▶ [WORK ORDER]: How many lines in the data below contain the string "hAside"? Answer with the number only.

▶ [INPUT]:
-- ---------- the main equivalence ----------

theorem pv_main (orders : List (String × String)) (hpre : Pre_get_order_using_dict orders) :
    get_order_using_dict orders = get_order_using_dict_alt orders := by
  obtain ⟨heffN, hdisj⟩ := hpre
  set OM := orders.foldl (fun d p => d.insert p.1 p.2) (PySem.Dict.empty : PySem.Dict String String) with hOM
  set IM := orders.foldl (fun d p => d.insert p.2 p.1) (PySem.Dict.empty : PySem.Dict String String) with hIM
  have hOMkeysN : OM.keys.Nodup := by
    rw [hOM]
    exact PySem.Dict.nodup_keys_foldl_insert_key orders Prod.fst (fun _ p => p.2) PySem.Dict.empty
      (by rw [PySem.Dict.keys_empty]; exact List.nodup_nil)
  have hOMkeys_set : OM.keys = PySem.Set.ofList (orders.map Prod.fst) := by
    rw [hOM, PySem.Dict.keys_foldl_insert_key orders Prod.fst (fun _ p => p.2) PySem.Dict.empty,
      PySem.Dict.keys_empty]
    rfl
  have hOMkeys_sub : ∀ k, k ∈ OM.keys ↔ k ∈ orders.map Prod.fst := by
    intro k
    rw [hOMkeys_set, PySem.Set.mem_ofList]
  have hkeys_items : OM.keys = OM.items.map Prod.fst := rfl
  have hitems_mem : ∀ k v, (k, v) ∈ OM.items → (k, v) ∈ orders := by
    intro k v hm
    have hg : OM.get? k = some v := PySem.Dict.get?_of_mem_items OM hm hOMkeysN
    rw [hOM, pv_get?_foldl Prod.fst Prod.snd orders PySem.Dict.empty k] at hg
    cases hf : orders.reverse.find? (fun p => Prod.fst p == k) with
    | none => rw [hf] at hg; simp [PySem.Dict.get?_empty] at hg
    | some q =>
      rw [hf] at hg
      have hq : q ∈ orders := by simpa using List.mem_of_find?_eq_some hf
      have hqk : q.1 = k := by simpa using List.find?_some hf
      have hqv : q.2 = v := by injection hg
      have hqq : q = (k, v) := Prod.ext hqk hqv
      rw [← hqq]
      exact hq
  have hfsIN : (OM.items.map Prod.fst).Nodup := by rw [← hkeys_items]; exact hOMkeysN
  have hgetDfun : ∀ k, OM.getD k ""
      = ((orders.reverse.find? (fun p => p.1 == k)).map Prod.snd).getD "" := by
    intro k
    rw [PySem.Dict.getD_eq_get?_getD, hOM, pv_get?_foldl Prod.fst Prod.snd orders PySem.Dict.empty k]
    cases hf : orders.reverse.find? (fun p => Prod.fst p == k) with
    | none => rfl
    | some q => rfl
  have hssIN : (OM.items.map Prod.snd).Nodup := by
    have hvals : OM.items.map Prod.snd = OM.keys.map (fun k => OM.getD k "") :=
      PySem.Dict.values_eq_map_keys OM hOMkeysN ""
    have hkeysdedup : OM.keys = PySem.List.dedup (orders.map Prod.fst) := by
      rw [hOMkeys_set, PySem.List.dedup_eq_ofList]
    have heq : OM.items.map Prod.snd = pvEffSeconds orders := by
      rw [hvals, hkeysdedup]
      unfold pvEffSeconds
      congr 1
      funext k
      exact hgetDfun k
    rw [heq]
    exact heffN
  have hINV := pvStitch_inv OM.items hfsIN hssIN
  have hf_assoc : OM.get? = pvAssoc Prod.fst Prod.snd OM.items := rfl
  have hf_orders : ∀ x y, OM.get? x = some y → (x, y) ∈ orders := by
    intro x y h
    exact hitems_mem x y ((PySem.Dict.get?_eq_some_iff_mem_items OM x y hOMkeysN).mp h)
  have hIMc : ∀ p, IM.contains p = decide (p ∈ orders.map Prod.snd) := by
    intro p
    have hkeys : IM.keys = PySem.Set.ofList (orders.map Prod.snd) := by
      rw [hIM, PySem.Dict.keys_foldl_insert_key orders Prod.snd (fun _ p => p.1) PySem.Dict.empty,
        PySem.Dict.keys_empty]
      rfl
    rw [PySem.Dict.contains_eq_decide_mem_keys]
    by_cases hp : p ∈ orders.map Prod.snd <;> simp [hkeys, PySem.Set.mem_ofList, hp]
  -- the two front folds compute the same value
  have hfolds : ∀ (keys : List String),
      keys.foldl (fun acc person => if !(IM.contains person) then person else acc) ""
        = keys.foldl (fun acc person =>
            if !(PySem.Set.contains (orders.foldl (fun s p => PySem.Set.add s p.2) PySem.Set.empty) person)
            then person else acc) "" := by
    intro keys
    congr 1
    funext acc person
    rw [hIM, pv_tests_agree orders person]
  -- name the front
  set front := OM.keys.foldl (fun acc person => if !(IM.contains person) then person else acc) "" with hfront
  have hfront_find :
      front = ((OM.keys.reverse.find? (fun p => !(IM.contains p))).getD "") := by
    rw [hfront, pv_foldl_last_eq_rev_find]
  -- reduce both sides
  have hAside : get_order_using_dict orders
      = pvWalk OM.get? (orders.length + 1) front := by
    show pvWhileA OM (orders.length + 1) front [front] = _
    rw [pvWhileA_eq_walk]
    rw [show [front] = front :: ([] : List String) from rfl]
    conv_rhs => rw [pvWalk_head OM.get? (orders.length + 1) front]
    simp
  have hBside : get_order_using_dict_alt orders
      = ((OM.items.foldl pvStitchStep PySem.Dict.empty).get? front).getD [front] := by
    show ((OM.items.foldl pvStitchStep PySem.Dict.empty).get?
        (OM.keys.foldl (fun acc person =>
          if !(PySem.Set.contains (orders.foldl (fun s p => PySem.Set.add s p.2) PySem.Set.empty) person)
          then person else acc) "")).getD
        [OM.keys.foldl (fun acc person =>
          if !(PySem.Set.contains (orders.foldl (fun s p => PySem.Set.add s p.2) PySem.Set.empty) person)
          then person else acc) ""] = _
    rw [← hfolds OM.keys, ← hfront]
  rw [hAside, hBside]
  -- case on whether a front was found
  cases hr : OM.keys.reverse.find? (fun p => !(IM.contains p)) with
  | some s =>
    have hfr : front = s := by rw [hfront_find, hr]; rfl
    have hsk : s ∈ OM.keys := by
      have := List.mem_of_find?_eq_some hr
      simpa using this
    have hsns : s ∉ orders.map Prod.snd := by
      have hps := List.find?_some hr
      simp only [Bool.not_eq_true'] at hps
      rw [hIMc s] at hps
      simpa using hps
    have hinj : ∀ x y z, OM.get? x = some z → OM.get? y = some z → x = y := by
      intro x y z hx hy
      have h1 := (PySem.Dict.get?_eq_some_iff_mem_items OM x z hOMkeysN).mp hx
      have h2 := (PySem.Dict.get?_eq_some_iff_mem_items OM y z hOMkeysN).mp hy
      have := List.inj_on_of_nodup_map hssIN h1 h2 rfl
      exact congrArg Prod.fst this
    have hnos : ∀ y, OM.get? y ≠ some s := by
      intro y hy
      exact hsns (List.mem_map.mpr ⟨(y, s), hf_orders y s hy, rfl⟩)
    have hrange : ∀ x y, OM.get? y = some x → x ∈ orders.map Prod.snd := by
      intro x y hy
      exact List.mem_map.mpr ⟨(y, x), hf_orders y x hy, rfl⟩
    have hproper := pvWalk_proper_of OM.get? s (orders.map Prod.snd) (orders.length + 1)
      hrange hinj hnos (by simp)
    have hchainA := pvWalk_pvChain OM.get? (orders.length + 1) s hproper
    have hsfs : s ∈ OM.items.map Prod.fst := by rw [← hkeys_items]; exact hsk
    have hsns_items : s ∉ OM.items.map Prod.snd := by
      intro hmem
      rcases List.mem_map.mp hmem with ⟨p, hp, hpk⟩
      exact hsns (List.mem_map.mpr ⟨p, hitems_mem p.1 p.2 hp, hpk⟩)
    obtain ⟨L, hL⟩ := hINV.2.2 s hsfs hsns_items
    obtain ⟨hchainB, -⟩ := (hINV.2.1 s L hL).2.1 hsns_items
    have hLA : L = pvWalk OM.get? (orders.length + 1) s := by
      apply pvChain_unique (OM.get?) L _ s _ hchainA
      rw [hf_assoc]
      exact hchainB
    rw [hfr, hL]
    rw [hLA]
    rfl
  | none =>
    have hfr : front = "" := by rw [hfront_find, hr]; rfl
    have hall : ∀ k, k ∈ orders.map Prod.fst → k ∈ orders.map Prod.snd := by
      intro k hk
      have hkk : k ∈ OM.keys.reverse := by
        rw [List.mem_reverse]
        exact (hOMkeys_sub k).mpr hk
      have := List.find?_eq_none.mp hr k hkk
      simp only [Bool.not_eq_true', Bool.not_eq_false] at this
      rw [hIMc k] at this
      simpa using this
    have hemp : "" ∉ orders.map Prod.fst := by
      rcases hdisj with hd | ⟨p, hp, hpns⟩
      · exact hd
      · exact absurd (hall p hp) hpns
    have hfnone : OM.get? "" = none := by
      rw [PySem.Dict.get?_eq_none_iff_not_mem_keys]
      intro hmem
      exact hemp ((hOMkeys_sub "").mp hmem)
    have hchains_none : (OM.items.foldl pvStitchStep PySem.Dict.empty).get? "" = none := by
      cases hg : (OM.items.foldl pvStitchStep PySem.Dict.empty).get? "" with
      | none => rfl
      | some L =>
        exfalso
        have hmem := (hINV.2.1 "" L hg).1
        rw [← hkeys_items] at hmem
        exact hemp ((hOMkeys_sub "").mp hmem)
    rw [hfr, hchains_none, pvWalk_of_none OM.get? (orders.length + 1) "" hfnone]
    rfl

-- ===== VERDICT (by name: the statement is the Claim_ definition above) =====
theorem get_order_using_dict_spec : Claim_equal_get_order_using_dict := by
  intro orders _ hpre
  unfold Spec_get_order_using_dict
  exact pv_main orders hpre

▶ [YOUR SOLUTION]: 2